Extracted information
════

-- pv_equiv track=rewrite | github.com/pursuitprimebc/python-content | codechef_DSA/practice_array/question_03.py | check_coupon
-- ===== SOURCE A (Python) =====
-- def check_coupon(n, x, y, prices):
--
--     cost_without_coupon = sum(prices)
--     cost_with_coupon = x
--
--     for p in prices:
--         cost_with_coupon += max(0, p - y)
--     if cost_with_coupon < cost_without_coupon:
--         return "COUPON"
--     else:
--         return "NO COUPON"
-- ===== SOURCE B (Python) =====
-- def check_coupon(n, x, y, prices):
--     savings = 0
--     rest = len(prices)
--     for p in sorted(prices):
--         if p > y:
--             savings += y * rest
--             break
--         savings += p
--         rest -= 1
--     return "COUPON" if x < savings else "NO COUPON"
-- ===== Notes on version B (the rewrite author's own statement) =====
-- stated objective: alternative
-- what changed: Sorts the prices, sums the sorted prefix of prices not exceeding y, stops at the first price above y and accounts for the whole remaining tail in closed form as y times its length, then compares that total saving against x; A instead makes two unsorted accumulations (sum of prices and x plus sum of max(0,p-y)) and compares the two totals.
import Mathlib
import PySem

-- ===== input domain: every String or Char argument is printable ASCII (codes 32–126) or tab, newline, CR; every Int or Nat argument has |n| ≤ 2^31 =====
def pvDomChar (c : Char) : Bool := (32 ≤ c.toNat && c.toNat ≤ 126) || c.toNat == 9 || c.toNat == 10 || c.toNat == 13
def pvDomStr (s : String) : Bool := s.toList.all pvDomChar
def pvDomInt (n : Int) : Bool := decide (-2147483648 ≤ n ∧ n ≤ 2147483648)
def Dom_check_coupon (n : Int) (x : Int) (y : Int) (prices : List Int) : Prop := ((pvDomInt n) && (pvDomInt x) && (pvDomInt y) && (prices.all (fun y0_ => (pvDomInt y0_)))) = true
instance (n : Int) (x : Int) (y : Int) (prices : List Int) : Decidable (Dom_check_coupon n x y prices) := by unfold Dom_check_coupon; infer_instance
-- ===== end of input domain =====

-- B sorts the prices, adds up the sorted prefix ≤ y, accounts for the tail above y in closed form as y * (tail length), and compares against x; an alternative sort-based decomposition of A's two-total comparison.


-- ===== PORT A =====
def check_coupon (n : Int) (x : Int) (y : Int) (prices : List Int) : String :=
  let cost_without_coupon := prices.sum
  let cost_with_coupon := prices.foldl (fun acc p => acc + max 0 (p - y)) x
  if cost_with_coupon < cost_without_coupon then "COUPON" else "NO COUPON"

-- ===== PORT B =====
-- the for-loop over sorted(prices) with break: state (savings, rest)
def checkCouponAltLoop (y : Int) : List Int → Int → Int → Int
  | [], savings, _ => savings
  | p :: t, savings, rest =>
      if p > y then savings + y * rest
      else checkCouponAltLoop y t (savings + p) (rest - 1)

def check_coupon_alt (n : Int) (x : Int) (y : Int) (prices : List Int) : String :=
  let savings := checkCouponAltLoop y (PySem.List.sorted prices (fun p => p) false) 0 (prices.length : Int)
  if x < savings then "COUPON" else "NO COUPON"

-- ===== PRECONDITION & SPEC =====
def Spec_check_coupon (n : Int) (x : Int) (y : Int) (prices : List Int) (out : String) : Prop := out = check_coupon_alt n x y prices
instance (n : Int) (x : Int) (y : Int) (prices : List Int) (out : String) : Decidable (Spec_check_coupon n x y prices out) := by unfold Spec_check_coupon; infer_instance

-- ===== CLAIM (what is proved, stated in full; the proofs are below) =====
def Claim_equal_check_coupon : Prop := ∀ (n : Int) (x : Int) (y : Int) (prices : List Int), Dom_check_coupon n x y prices → Spec_check_coupon n x y prices (check_coupon n x y prices)

-- ===== LEMMAS AND PROOFS =====
-- A's loop is a foldl-add: rewrite to acc + sum of the mapped list
theorem pv_foldl_add (f : Int → Int) : ∀ (ps : List Int) (a : Int),
    ps.foldl (fun acc p => acc + f p) a = a + (ps.map f).sum := by
  intro ps
  induction ps with
  | nil => intro a; simp
  | cons p t ih => intro a; simp [List.foldl, ih]; ring

theorem pv_sum_split (y : Int) : ∀ (ps : List Int),
    (ps.map (fun p => max 0 (p - y))).sum + (ps.map (fun p => min p y)).sum = ps.sum := by
  intro ps
  induction ps with
  | nil => simp
  | cons p t ih => simp [List.sum_cons]; omega

-- on a ≤-sorted list with rest = its length, B's loop computes Σ min(p, y)
theorem pv_altLoop_sorted (y : Int) : ∀ (l : List Int) (s : Int),
    l.Pairwise (· ≤ ·) →
    checkCouponAltLoop y l s (l.length : Int) = s + (l.map (fun p => min p y)).sum := by
  intro l
  induction l with
  | nil => intro s _; simp [checkCouponAltLoop]
  | cons p t ih =>
    intro s hp
    rcases List.pairwise_cons.mp hp with ⟨hhead, htail⟩
    by_cases h : p > y
    · -- every element of the tail is ≥ p > y, so each min is y
      have hall : ∀ q ∈ t, y < q := fun q hq => lt_of_lt_of_le h (hhead q hq)
      have htl : (t.map (fun q => min q y)).sum = y * (t.length : Int) := by
        clear htail hp ih hhead
        induction t with
        | nil => simp
        | cons q r ihr =>
          have hq := hall q (by simp)
          have hr := ihr (fun q' hq' => hall q' (by simp [hq']))
          rw [List.map_cons, List.sum_cons, hr, min_eq_right (le_of_lt hq),
            List.length_cons]
          push_cast
          ring
      simp [checkCouponAltLoop, h, htl, min_eq_right (le_of_lt h)]
      ring
    · have : min p y = p := min_eq_left (not_lt.mp h)
      simp only [checkCouponAltLoop, if_neg h]
      have hlen : ((p :: t).length : Int) - 1 = (t.length : Int) := by simp
      rw [hlen, ih (s + p) htail]
      simp [this]
      ring

theorem pv_min_sum (y : Int) (prices : List Int) :
    ((PySem.List.sorted prices (fun p => p) false).map (fun p => min p y)).sum
      = (prices.map (fun p => min p y)).sum := by
  exact List.Perm.sum_eq (List.Perm.map _ (PySem.List.sorted_perm prices (fun p => p) false))

-- ===== VERDICT (by name: the statement is the Claim_ definition above) =====
theorem check_coupon_spec : Claim_equal_check_coupon := by
  intro n x y prices _
  unfold Spec_check_coupon check_coupon check_coupon_alt
  have hsorted : (PySem.List.sorted prices (fun p => p) false).Pairwise (· ≤ ·) :=
    PySem.List.sorted_pairwise prices (fun p => p)
  have hlen : ((PySem.List.sorted prices (fun p => p) false).length : Int) = (prices.length : Int) := by
    rw [PySem.List.length_sorted]
  rw [← hlen, pv_altLoop_sorted y _ 0 hsorted, pv_min_sum]
  simp only [pv_foldl_add]
  have h := pv_sum_split y prices
  have hiff : (x + (prices.map (fun p => max 0 (p - y))).sum < prices.sum) =
      (x < 0 + (prices.map (fun p => min p y)).sum) := by
    simp only [eq_iff_iff]; omega
  simp only [hiff]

════

Exercise aim
Filter the data above by the word "unfold" and copy every line that matches.

Answer to this exercise
instance (n : Int) (x : Int) (y : Int) (prices : List Int) : Decidable (Dom_check_coupon n x y prices) := by unfold Dom_check_coupon; infer_instance
instance (n : Int) (x : Int) (y : Int) (prices : List Int) (out : String) : Decidable (Spec_check_coupon n x y prices out) := by unfold Spec_check_coupon; infer_instance
  unfold Spec_check_coupon check_coupon check_coupon_alt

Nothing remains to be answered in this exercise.